Figure 12 shows the continuous wavelet transform (CWT) of 1 year total traffic using different wavelets, e.g. Morlet wavelet (analytic), Mexican hat wavelet (nonanalytic), bump wavelet (analytic), and Paul wavelet (analytic). The X axis is time of 1 year, and the Y axis is pseudo frequency. Different wavelet gives different results. Based on the results, we have decided to use Morlet wavelet to analyse the network traffic data, as it can provide more details on daily, weekly and monthly events, more details will be discussed later.
Figure 13 shows the continuous wavelet transform (CWT) using different parameters. The smallest scale (S0) decides the highest frequency. The ds decides the resolution of the results, Ns decides the range of the frequency. By balancing the result resolution, frequency range and calculation time, we have decided to perform the CWT using the following values, S0 = 6 × 3600 = 21,600, i.e. six-hourly event, ds = 0.025, and Ns = 300.
Figure 14 shows the CWT results of the original 1 year total traffic data using Morlet wavelet, with S0 = 21,600, ds = 0.025, and Ns = 300 as CWT parameters. The X axis is time of 1 year, and the Y axis is pseudo frequency. We can convert this pseudo frequency into event. Table 1 shows the pseudo frequencies in Hz of hourly, daily, weekly, two weekly, monthly and quarterly events. Using these pseudo frequencies we can then identify the corresponding hourly, daily, weekly, two weekly, monthly and quarterly events in Figure 11. The hot spot at the lower left corner is the when the system is upgraded. By using CWT, we can easily identify the event which is otherwise difficult to identify in the original time domain.
|Time||Pseudo frequency (Hz)|
Figure 15 shows the CWT results of the WWW traffic data using the same wavelet and same parameters. The results show that half daily and daily events happen throughout the year. They are highly seasonal, as you can clearly identify the summer, Christmas, and Easter gaps. The half daily and daily events also show clear day and night effects, as well as weekday and weekend effect, while weekly, two weekly and monthly events are patchy, with no seasonal effects.

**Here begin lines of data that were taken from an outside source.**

-- pv_equiv track=rewrite | github.com/guptapranav4299/python-ds-algo-prep | dynamic_programming/combinatorics/friends_pairing_problem.py | friends_pairing_problem
-- ===== SOURCE A (Python) =====
-- def friends_pairing_problem(n):
--     mod = 1000000007
--     if n <= 2:
--         return n
--     f = [0 for i in range(n + 1)]
--     f[0] = 0
--     f[1] = 1
--     f[2] = 2
--     for i in range(3, n + 1):
--         f[i] = ((f[i - 1] % mod) + ((i - 1)*f[i - 2])% mod) % mod
--
--     return f[n] % mod
-- ===== SOURCE B (Python) =====
-- _MOD = 1000000007
--
--
-- def _mul(x, y):
--     a, b, c, d = x
--     e, f, g, h = y
--     return ((a * e + b * g) % _MOD, (a * f + b * h) % _MOD,
--             (c * e + d * g) % _MOD, (c * f + d * h) % _MOD)
--
--
-- def _prod(lo, hi):
--     # product step(hi-1) * ... * step(lo), where step(i) = [[0, 1], [i-1, 1]]
--     if hi - lo <= 1:
--         return (0, 1, (lo - 1) % _MOD, 1)
--     mid = (lo + hi) // 2
--     return _mul(_prod(mid, hi), _prod(lo, mid))
--
--
-- def friends_pairing_problem(n):
--     if n <= 2:
--         return n
--     _a, _b, c, d = _prod(3, n + 1)
--     return (c + 2 * d) % _MOD
-- ===== Notes on version B (the rewrite author's own statement) =====
-- stated objective: alternative
-- what changed: B reformulates the recurrence as a product of 2x2 matrices [[0,1],[i-1,1]] over i=3..n, computed by divide-and-conquer modular matrix multiplication and applied to the seed vector (1,2), instead of A's bottom-up DP table.
import Mathlib
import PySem

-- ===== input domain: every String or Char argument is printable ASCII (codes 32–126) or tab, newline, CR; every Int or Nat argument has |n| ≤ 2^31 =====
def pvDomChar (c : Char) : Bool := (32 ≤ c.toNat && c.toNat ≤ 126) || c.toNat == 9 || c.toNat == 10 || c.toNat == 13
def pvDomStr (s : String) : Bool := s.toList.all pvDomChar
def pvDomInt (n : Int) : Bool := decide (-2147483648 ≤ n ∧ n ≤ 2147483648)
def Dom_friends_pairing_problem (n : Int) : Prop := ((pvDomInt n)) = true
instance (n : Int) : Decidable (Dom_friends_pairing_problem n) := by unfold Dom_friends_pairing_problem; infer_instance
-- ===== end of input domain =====

-- B computes the answer as a divide-and-conquer product of 2x2 matrices [[0,1],[i-1,1]] mod 1e9+7
-- applied to the seed vector (1,2), instead of A's bottom-up DP table (alternative algorithm, same O(n)).


-- ===== PORT A =====
-- Literal port of A: build the list f of n+1 zeros, seed f[0..2], fill by the loop, return f[n] % mod.
-- (all indices used are provably in range, so pySetD/pyGetD coincide with Python's f[i] here)
def friends_pairing_problem (n : Int) : Int :=
  if n ≤ 2 then n
  else
    let M : Int := 1000000007
    let f : List Int := (PySem.List.pyRange 0 (n + 1) 1).map (fun _ => (0 : Int))
    let f := PySem.List.pySetD f 0 0
    let f := PySem.List.pySetD f 1 1
    let f := PySem.List.pySetD f 2 2
    let f := (PySem.List.pyRange 3 (n + 1) 1).foldl
      (fun f i =>
        PySem.List.pySetD f i
          (PySem.Int.mod
            (PySem.Int.mod (PySem.List.pyGetD f (i - 1) 0) M
              + PySem.Int.mod ((i - 1) * PySem.List.pyGetD f (i - 2) 0) M) M)) f
    PySem.Int.mod (PySem.List.pyGetD f n 0) M

-- ===== PORT B =====
-- _mul: 2x2 modular matrix product, matrices as flat 4-tuples (a,b,c,d) = [[a,b],[c,d]]
def pvMul (x y : Int × Int × Int × Int) : Int × Int × Int × Int :=
  match x, y with
  | (a, b, c, d), (e, f, g, h) =>
    (PySem.Int.mod (a * e + b * g) 1000000007, PySem.Int.mod (a * f + b * h) 1000000007,
     PySem.Int.mod (c * e + d * g) 1000000007, PySem.Int.mod (c * f + d * h) 1000000007)

-- _prod: divide-and-conquer product step(hi-1) * ... * step(lo), step(i) = [[0,1],[i-1,1]]
def pvProd (lo hi : Int) : Int × Int × Int × Int :=
  if _h : hi - lo ≤ 1 then (0, 1, PySem.Int.mod (lo - 1) 1000000007, 1)
  else
    let mid := PySem.Int.floordiv (lo + hi) 2
    pvMul (pvProd mid hi) (pvProd lo mid)
termination_by (hi - lo).toNat
decreasing_by
  · have h1 : lo + 1 ≤ PySem.Int.floordiv (lo + hi) 2 :=
      (PySem.Int.le_floordiv_iff_mul_le (by norm_num)).mpr (by omega)
    have h2 : PySem.Int.floordiv (lo + hi) 2 < hi :=
      (PySem.Int.floordiv_lt_iff_lt_mul (by norm_num)).mpr (by omega)
    omega
  · have h1 : lo + 1 ≤ PySem.Int.floordiv (lo + hi) 2 :=
      (PySem.Int.le_floordiv_iff_mul_le (by norm_num)).mpr (by omega)
    have h2 : PySem.Int.floordiv (lo + hi) 2 < hi :=
      (PySem.Int.floordiv_lt_iff_lt_mul (by norm_num)).mpr (by omega)
    omega

def friends_pairing_problem_alt (n : Int) : Int :=
  if n ≤ 2 then n
  else
    match pvProd 3 (n + 1) with
    | (_a, _b, c, d) => PySem.Int.mod (c + 2 * d) 1000000007

-- ===== PRECONDITION & SPEC =====
def Spec_friends_pairing_problem (n : Int) (out : Int) : Prop := out = friends_pairing_problem_alt n
instance (n : Int) (out : Int) : Decidable (Spec_friends_pairing_problem n out) := by unfold Spec_friends_pairing_problem; infer_instance

-- ===== CLAIM (what is proved, stated in full; the proofs are below) =====
def Claim_equal_friends_pairing_problem : Prop := ∀ (n : Int), Dom_friends_pairing_problem n → Spec_friends_pairing_problem n (friends_pairing_problem n)

-- ===== LEMMAS AND PROOFS =====

-- reference sequence: F k = f[k] of A's table (already reduced mod 1e9+7 from index 3 on)
def Fref : Nat → Int
  | 0 => 0
  | 1 => 1
  | 2 => 2
  | (k + 3) => PySem.Int.mod (Fref (k + 2) + ((k : Int) + 2) * Fref (k + 1)) 1000000007

-- the step matrix, and a matrix applied to a column vector (mod p)
def pvStep (i : Int) : Int × Int × Int × Int := (0, 1, PySem.Int.mod (i - 1) 1000000007, 1)

def pvApply (x : Int × Int × Int × Int) (v : Int × Int) : Int × Int :=
  (PySem.Int.mod (x.1 * v.1 + x.2.1 * v.2) 1000000007,
   PySem.Int.mod (x.2.2.1 * v.1 + x.2.2.2 * v.2) 1000000007)

-- emod arithmetic: dropping inner reductions mod 1e9+7
theorem pvModMix (x u y w : Int) :
    (x % 1000000007 * u + y % 1000000007 * w) % 1000000007 = (x * u + y * w) % 1000000007 := by
  have hx : Int.ModEq 1000000007 (x % 1000000007) x := Int.emod_emod_of_dvd x dvd_rfl
  have hy : Int.ModEq 1000000007 (y % 1000000007) y := Int.emod_emod_of_dvd y dvd_rfl
  exact (hx.mul_right u).add (hy.mul_right w)

theorem pvModMix2 (a x b y : Int) :
    (a * (x % 1000000007) + b * (y % 1000000007)) % 1000000007 = (a * x + b * y) % 1000000007 := by
  have hx : Int.ModEq 1000000007 (x % 1000000007) x := Int.emod_emod_of_dvd x dvd_rfl
  have hy : Int.ModEq 1000000007 (y % 1000000007) y := Int.emod_emod_of_dvd y dvd_rfl
  exact (hx.mul_left a).add (hy.mul_left b)

theorem pvModMix1 (x u y : Int) :
    (x % 1000000007 * u + y) % 1000000007 = (x * u + y) % 1000000007 := by
  have hx : Int.ModEq 1000000007 (x % 1000000007) x := Int.emod_emod_of_dvd x dvd_rfl
  exact (hx.mul_right u).add_right y

theorem apply_mul (x y : Int × Int × Int × Int) (v : Int × Int) :
    pvApply (pvMul x y) v = pvApply x (pvApply y v) := by
  obtain ⟨a, b, c, d⟩ := x
  obtain ⟨e, f, g, h⟩ := y
  obtain ⟨u, w⟩ := v
  simp only [pvApply, pvMul,
    PySem.Int.mod_eq_emod_of_pos (by norm_num : (0:Int) < 1000000007)]
  rw [Prod.mk.injEq]
  constructor <;>
  · rw [pvModMix, pvModMix2]
    congr 1
    ring

theorem pyRange_one_split (a m b : Int) (h1 : a ≤ m) (h2 : m ≤ b) :
    PySem.List.pyRange a b 1 = PySem.List.pyRange a m 1 ++ PySem.List.pyRange m b 1 := by
  have hk : (b - a).toNat = (m - a).toNat + (b - m).toNat := by omega
  rw [PySem.List.pyRange_one, PySem.List.pyRange_one, PySem.List.pyRange_one, hk,
    List.range_add, List.map_append, List.map_map]
  congr 1
  apply List.map_congr_left
  intro x hx
  simp only [Function.comp]
  omega

-- D&C product applied to a vector = the sequential left fold of the step matrices
theorem prod_apply (k : Nat) (hk : 1 ≤ k) : ∀ (lo : Int) (v : Int × Int),
    pvApply (pvProd lo (lo + k)) v
      = (PySem.List.pyRange lo (lo + k) 1).foldl (fun v i => pvApply (pvStep i) v) v := by
  induction k using Nat.strong_induction_on with
  | _ k ih =>
    intro lo v
    rw [pvProd]
    by_cases h1 : k = 1
    · subst h1
      simp only [Nat.cast_one]
      rw [dif_pos (by omega)]
      rw [PySem.List.pyRange_one_cons (by omega),
        PySem.List.pyRange_one_eq_nil (le_refl (lo + 1))]
      simp [pvStep]
    · have hk2 : 2 ≤ k := by omega
      rw [dif_neg (by omega)]
      set mid := PySem.Int.floordiv (lo + (lo + (k : Int))) 2 with hmid
      have hm1 : lo + 1 ≤ mid :=
        (PySem.Int.le_floordiv_iff_mul_le (by norm_num)).mpr (by omega)
      have hm2 : mid < lo + (k : Int) :=
        (PySem.Int.floordiv_lt_iff_lt_mul (by norm_num)).mpr (by omega)
      set m : Nat := (mid - lo).toNat with hm
      have hms : mid = lo + (m : Int) := by omega
      have hrest : lo + (k : Int) = mid + ((k - m : Nat) : Int) := by omega
      rw [apply_mul,
        show pvProd lo mid = pvProd lo (lo + (m : Int)) from by rw [← hms],
        ih m (by omega) (by omega) lo v,
        show pvProd mid (lo + (k : Int)) = pvProd mid (mid + ((k - m : Nat) : Int)) from by
          rw [← hrest],
        ih (k - m) (by omega) (by omega) mid _, ← hms, ← hrest,
        pyRange_one_split lo mid (lo + (k : Int)) (by omega) (by omega), List.foldl_append]

-- Fref is reduced mod 1e9+7 for every index ≥ 1 (indices 1,2 are literals, the rest are mod results)
theorem Fref_bounds (k : Nat) (hk : 1 ≤ k) : 0 ≤ Fref k ∧ Fref k < 1000000007 := by
  match k with
  | 1 => simp [Fref]
  | 2 => simp [Fref]
  | (j + 3) =>
    rw [Fref]
    exact ⟨PySem.Int.mod_nonneg _ (by norm_num), PySem.Int.mod_lt _ (by norm_num)⟩

-- the sequential fold of the step matrices computes A's pair (f[i-1], f[i])
theorem fold_steps_eq (k : Nat) :
    (PySem.List.pyRange 3 (3 + (k : Int)) 1).foldl (fun v i => pvApply (pvStep i) v) (1, 2)
      = (Fref (k + 1), Fref (k + 2)) := by
  induction k with
  | zero => simp [PySem.List.pyRange_one_eq_nil, Fref]
  | succ k ih =>
      have h : (3 : Int) + ((k : Int) + 1) = (3 + (k : Int)) + 1 := by ring
      rw [Nat.cast_add, Nat.cast_one, h,
        PySem.List.pyRange_one_succ_right (by omega), List.foldl_append, ih]
      simp only [List.foldl_cons, List.foldl_nil, pvApply, pvStep,
        PySem.Int.mod_eq_emod_of_pos (by norm_num : (0:Int) < 1000000007)]
      have hb := Fref_bounds (k + 2) (by omega)
      rw [Prod.mk.injEq]
      constructor
      · simpa using Int.emod_eq_of_lt hb.1 hb.2
      · rw [pvModMix1]
        show _ = Fref (k + 3)
        rw [Fref, PySem.Int.mod_eq_emod_of_pos (by norm_num : (0:Int) < 1000000007)]
        congr 1
        ring

theorem a_fold_inv (f0 : List Int) (N : Nat) (hlen : f0.length = N + 1)
    (h0 : f0.getD 0 0 = Fref 0) (h1 : f0.getD 1 0 = Fref 1) (h2 : f0.getD 2 0 = Fref 2)
    (k : Nat) (hk : k + 2 ≤ N) :
    let g := (PySem.List.pyRange 3 (3 + (k : Int)) 1).foldl
      (fun f i =>
        PySem.List.pySetD f i
          (PySem.Int.mod
            (PySem.Int.mod (PySem.List.pyGetD f (i - 1) 0) 1000000007
              + PySem.Int.mod ((i - 1) * PySem.List.pyGetD f (i - 2) 0) 1000000007) 1000000007)) f0
    g.length = N + 1 ∧ ∀ j : Nat, j ≤ k + 2 → g.getD j 0 = Fref j := by
  induction k with
  | zero =>
      simp only [Nat.cast_zero, add_zero, PySem.List.pyRange_one_eq_nil (le_refl (3:Int)),
        List.foldl_nil]
      refine ⟨hlen, fun j hj => ?_⟩
      interval_cases j <;> assumption
  | succ k ih =>
      have ih' := ih (by omega)
      obtain ⟨ihlen, ihval⟩ := ih'
      have h : (3 : Int) + ((k : Int) + 1) = (3 + (k : Int)) + 1 := by ring
      rw [Nat.cast_add, Nat.cast_one, h,
        PySem.List.pyRange_one_succ_right (by omega), List.foldl_append]
      simp only [List.foldl_cons, List.foldl_nil]
      set g := (PySem.List.pyRange 3 (3 + (k : Int)) 1).foldl _ f0 with hg
      have e1 : (3 : Int) + (k : Int) - 1 = ((k + 2 : Nat) : Int) := by push_cast; ring
      have e2 : (3 : Int) + (k : Int) - 2 = ((k + 1 : Nat) : Int) := by push_cast; ring
      have e3 : (3 : Int) + (k : Int) = ((k + 3 : Nat) : Int) := by push_cast; ring
      rw [e1, e2, e3, PySem.List.pyGetD_natCast, PySem.List.pyGetD_natCast,
        ihval (k + 2) (by omega), ihval (k + 1) (by omega), PySem.List.pySetD_natCast]
      constructor
      · rw [List.length_set]; exact ihlen
      · intro j hj
        by_cases hje : j = k + 3
        · subst hje
          rw [List.getD, List.getElem?_set_self (by omega), Option.getD_some]
          simp only [Fref]
          have hm : ∀ a b : Int,
              PySem.Int.mod (PySem.Int.mod a 1000000007 + PySem.Int.mod b 1000000007) 1000000007
                = PySem.Int.mod (a + b) 1000000007 := by
            intro a b
            simp only [PySem.Int.mod_eq_emod_of_pos (by norm_num : (0:Int) < 1000000007)]
            rw [← Int.add_emod]
          rw [hm, show (((k + 2 : Nat)) : Int) = (k : Int) + 2 from by push_cast; ring]
        · rw [List.getD, List.getElem?_set_ne (by omega), ← List.getD]
          exact ihval j (by omega)

-- ===== VERDICT (by name: the statement is the Claim_ definition above) =====
theorem friends_pairing_problem_spec : Claim_equal_friends_pairing_problem := by
  intro n _
  unfold Spec_friends_pairing_problem friends_pairing_problem friends_pairing_problem_alt
  by_cases hn : n ≤ 2
  · simp [hn]
  · simp only [if_neg hn]
    have hn3 : (3 : Int) ≤ n := by omega
    set N := n.toNat with hN
    have hN3 : 3 ≤ N := by omega
    have hup : n + 1 = 3 + ((N - 2 : Nat) : Int) := by omega
    -- ---- A's side: the table value is Fref N ----
    have hbase : (PySem.List.pyRange 0 (n + 1) 1).map (fun _ => (0 : Int))
        = List.replicate (N + 1) (0 : Int) := by
      rw [List.map_const']
      congr 1
      rw [PySem.List.length_pyRange_one]
      omega
    rw [hbase]
    have hseed : PySem.List.pySetD (PySem.List.pySetD (PySem.List.pySetD
          (List.replicate (N + 1) (0 : Int)) 0 0) 1 1) 2 2
        = (((List.replicate (N + 1) (0 : Int)).set 0 0).set 1 1).set 2 2 := by
      simp [PySem.List.pySetD_of_nonneg]
    rw [hseed]
    set f0 : List Int := (((List.replicate (N + 1) (0 : Int)).set 0 0).set 1 1).set 2 2 with hf0
    have hlen : f0.length = N + 1 := by simp [hf0]
    have g0 : f0.getD 0 0 = Fref 0 := by
      simp [hf0, List.getD, Fref]
    have g1 : f0.getD 1 0 = Fref 1 := by
      simp [hf0, List.getD, Fref, show 0 < N from by omega]
    have g2 : f0.getD 2 0 = Fref 2 := by
      simp [hf0, List.getD, Fref, show 2 ≤ N from by omega]
    have hinv := a_fold_inv f0 N hlen g0 g1 g2 (N - 2) (by omega)
    simp only at hinv
    obtain ⟨-, hval⟩ := hinv
    rw [hup]
    rw [show n = ((N : Nat) : Int) from by omega, PySem.List.pyGetD_natCast,
      hval N (by omega)]
    -- ---- B's side: the matrix product applied to (1,2) is (Fref (N-1), Fref N) ----
    have hB := prod_apply (N - 2) (by omega) 3 ((1 : Int), (2 : Int))
    rw [fold_steps_eq (N - 2), show N - 2 + 2 = N from by omega] at hB
    have hred : PySem.Int.mod (Fref N) 1000000007 = Fref N := by
      have hb := Fref_bounds N (by omega)
      rw [PySem.Int.mod_eq_emod_of_pos (by norm_num : (0:Int) < 1000000007)]
      exact Int.emod_eq_of_lt hb.1 hb.2
    rcases hP : pvProd 3 (3 + ((N - 2 : Nat) : Int)) with ⟨a, b, c, d⟩
    rw [hP] at hB
    have hB2 := congrArg Prod.snd hB
    simp only [pvApply] at hB2
    rw [hred]
    show Fref N = PySem.Int.mod (c + 2 * d) 1000000007
    rw [show c + 2 * d = c * 1 + d * 2 from by ring]
    exact hB2.symm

Figure 16 shows the CWT results of the Email traffic data using the same wavelet and same parameters. The results show that hourly event and quarter daily events happen throughout the year. The Christmas gap is obvious whilst the summer and the Easter gaps are not. They also show clear weekday and weekend effects. The half daily, daily and weekly events are very patchy, with no seasonal effects. This kind of time-frequency results can help us to understand the traffic characteristics better.
We present out latest study on using wavelet transform technique for analysing the educational network traffic data. The 2D and 3D presentation network traffic data, i.e. traffic in 24 h and 365 days, helps us to understand better the network traffic pattern. With wavelet transform, we are able to perform network traffic data decomposition and data denoising. With continuous wavelet transform (CWT), we can analyse the data and show how the frequency content of the data changes over time. The CWT analysis shows different characteristics of total traffic data, WWW data and Email data. This time dependent frequency varying information, which is lacking in other techniques, such FFT, is very useful for network traffic analysis. By using CWT, we can easily identify the event which is otherwise difficult to identify in the original time domain.
We thank London South Bank University for the financial support of this study.